Basic Connectivity Test: From your Magento application server, a simple `ping` to the Elasticsearch server’s IP (if ICMP is allowed) or a `curl` to a known endpoint can verify basic network reachability.
# From Magento App Server
curl -s -o /dev/null -w "%{http_code}\n" -u "user:password" "http://ELASTICSEARCH_IP:9200/_cluster/health"
If this command returns a non-200 HTTP code (e.g., 000 for connection refused, or a timeout), it points to a network or firewall issue on OVH. Check your OVH Control Panel for instance firewall rules and security group configurations.
OVH Instance Monitoring: Leverage OVH’s built-in monitoring tools in the Control Panel. These provide insights into CPU, RAM, disk I/O, and network traffic for your instances. Correlate spikes or sustained high usage with Elasticsearch performance issues.
Integrating with a Full Monitoring Stack
While the `curl` and `jq` approach is excellent for targeted checks and scripting, it’s not a replacement for a comprehensive monitoring solution. Tools like Prometheus with the Elasticsearch Exporter, Zabbix, or Datadog offer:
- Centralized dashboards for visualizing metrics over time.
- Alerting rules with sophisticated notification channels (email, Slack, PagerDuty).
- Historical data retention for trend analysis and capacity planning.
- Automated discovery of nodes and services.
- Log aggregation and analysis.
Your `curl` scripts can feed data into these systems. For example, a script that exits with a non-zero status can be monitored by Nagios-compatible agents (like NRPE) or directly by Prometheus’s `node_exporter`’s `textfile collector`.

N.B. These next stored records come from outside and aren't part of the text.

-- pv_equiv track=rewrite | github.com/junyeon1997/Algorithm-source-code-python | programmers/Main15.py | solution
-- ===== SOURCE A (Python) =====
-- def solution(price, money, count):
--     answer = -1
--     tmp = 0
--     for i in range(count):
--         tmp += price*(i+1)
--     if tmp > money:
--         answer = tmp-money
--     else:
--         answer = 0
--     return answer
-- ===== SOURCE B (Python) =====
-- def solution(price, money, count):
--     n = count if count > 0 else 0
--     total = price * (n * (n + 1) // 2)
--     return total - money if total > money else 0
-- ===== Notes on version B (the rewrite author's own statement) =====
-- stated objective: faster
-- what changed: Replaces the O(count) accumulation loop with the arithmetic-series closed form price*count*(count+1)/2.
import Mathlib
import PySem

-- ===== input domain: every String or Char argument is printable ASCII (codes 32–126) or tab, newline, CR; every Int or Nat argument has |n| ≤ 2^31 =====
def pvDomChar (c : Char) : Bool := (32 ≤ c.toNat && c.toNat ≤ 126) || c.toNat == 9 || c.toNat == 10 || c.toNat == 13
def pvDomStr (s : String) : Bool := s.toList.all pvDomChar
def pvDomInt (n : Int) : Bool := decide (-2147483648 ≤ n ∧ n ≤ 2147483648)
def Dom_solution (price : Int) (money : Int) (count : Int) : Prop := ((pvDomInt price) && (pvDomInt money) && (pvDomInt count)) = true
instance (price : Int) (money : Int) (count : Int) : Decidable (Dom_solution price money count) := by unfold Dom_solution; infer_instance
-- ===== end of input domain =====

-- B replaces A's O(count) accumulation loop by the arithmetic-series closed form (O(1)); return values agree everywhere.

-- ===== PORT A =====
def solution (price : Int) (money : Int) (count : Int) : Int :=
  let tmp := (PySem.List.pyRange 0 count 1).foldl (fun tmp i => tmp + price * (i + 1)) 0
  if tmp > money then tmp - money else 0

-- ===== PORT B =====
def solution_alt (price : Int) (money : Int) (count : Int) : Int :=
  let n := if count > 0 then count else 0
  let total := price * PySem.Int.floordiv (n * (n + 1)) 2
  if total > money then total - money else 0

-- ===== PRECONDITION & SPEC =====
def Spec_solution (price : Int) (money : Int) (count : Int) (out : Int) : Prop := out = solution_alt price money count
instance (price : Int) (money : Int) (count : Int) (out : Int) : Decidable (Spec_solution price money count out) := by unfold Spec_solution; infer_instance

-- ===== CLAIM (what is proved, stated in full; the proofs are below) =====
def Claim_equal_solution : Prop := ∀ (price : Int) (money : Int) (count : Int), Dom_solution price money count → Spec_solution price money count (solution price money count)

-- ===== LEMMAS AND PROOFS =====

-- A's loop sum in closed form, for nonnegative count given as a Nat cast.
lemma loop_sum_closed (price : Int) (n : Nat) :
    (PySem.List.pyRange 0 (n : Int) 1).foldl (fun tmp i => tmp + price * (i + 1)) 0
      = price * ((n : Int) * ((n : Int) + 1) / 2) := by
  induction n with
  | zero => simp [PySem.List.pyRange_one_eq_nil]
  | succ m ih =>
    have h : (((m + 1 : Nat) : Int)) = ((m : Int)) + 1 := by push_cast; ring
    rw [h, PySem.List.pyRange_one_succ_right (by positivity), List.foldl_append, ih]
    simp only [List.foldl_cons, List.foldl_nil]
    obtain ⟨k, hk⟩ : (2 : Int) ∣ (m : Int) * ((m : Int) + 1) :=
      (Int.even_mul_succ_self (m : Int)).two_dvd
    have hk2 : ((m : Int) + 1) * (((m : Int) + 1) + 1) = 2 * (k + ((m : Int) + 1)) := by
      nlinarith [hk]
    rw [hk, hk2, Int.mul_ediv_cancel_left _ (by norm_num), Int.mul_ediv_cancel_left _ (by norm_num)]
    ring

theorem solution_eq_alt (price money count : Int) :
    solution price money count = solution_alt price money count := by
  unfold solution solution_alt
  by_cases hc : count > 0
  · have hn : count = ((count.toNat : Nat) : Int) := by omega
    simp only [if_pos hc]
    rw [hn, loop_sum_closed price count.toNat,
        PySem.Int.floordiv_eq_ediv_of_pos (by norm_num)]
  · simp only [if_neg hc]
    rw [PySem.List.pyRange_one_eq_nil (by omega)]
    norm_num [PySem.Int.floordiv]

-- ===== VERDICT (by name: the statement is the Claim_ definition above) =====
theorem solution_spec : Claim_equal_solution := by
  intro price money count _
  exact solution_eq_alt price money count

Example using Prometheus `textfile` collector:
Place the following script in /etc/node_exporter/textfile_collector/es_health.sh (ensure the directory exists and is readable by the user running `node_exporter`):
#!/bin/bash
ES_HOST="localhost:9200"
ES_USER="user"
ES_PASS="password"
HEALTH_STATUS=$(curl -s -u "${ES_USER}:${ES_PASS}" "http://${ES_HOST}/_cluster/health" | jq -r '.status')
if [ "$HEALTH_STATUS" != "green" ]; then
echo "elasticsearch_cluster_health_status{status=\"${HEALTH_STATUS}\"} 1"
echo "elasticsearch_cluster_health_status{status=\"green\"} 0"
else
echo "elasticsearch_cluster_health_status{status=\"green\"} 1"
echo "elasticsearch_cluster_health_status{status=\"${HEALTH_STATUS}\"} 0" # Ensure other statuses are 0
fi
# Add more metrics as needed, e.g., unassigned shards
UNASSIGNED_SHARDS=$(curl -s -u "${ES_USER}:${ES_PASS}" "http://${ES_HOST}/_cluster/health" | jq -r '.unassigned_shards')
echo "elasticsearch_cluster_unassigned_shards ${UNASSIGNED_SHARDS}"
Make it executable and ensure it runs periodically (e.g., via cron, updating a file in /var/lib/node_exporter/textfile_collector/):
chmod +x es_health.sh # Add to cron: */1 * * * * /path/to/es_health.sh > /var/lib/node_exporter/textfile_collector/es_health.prom
Prometheus will then scrape elasticsearch_cluster_health_status and elasticsearch_cluster_unassigned_shards metrics.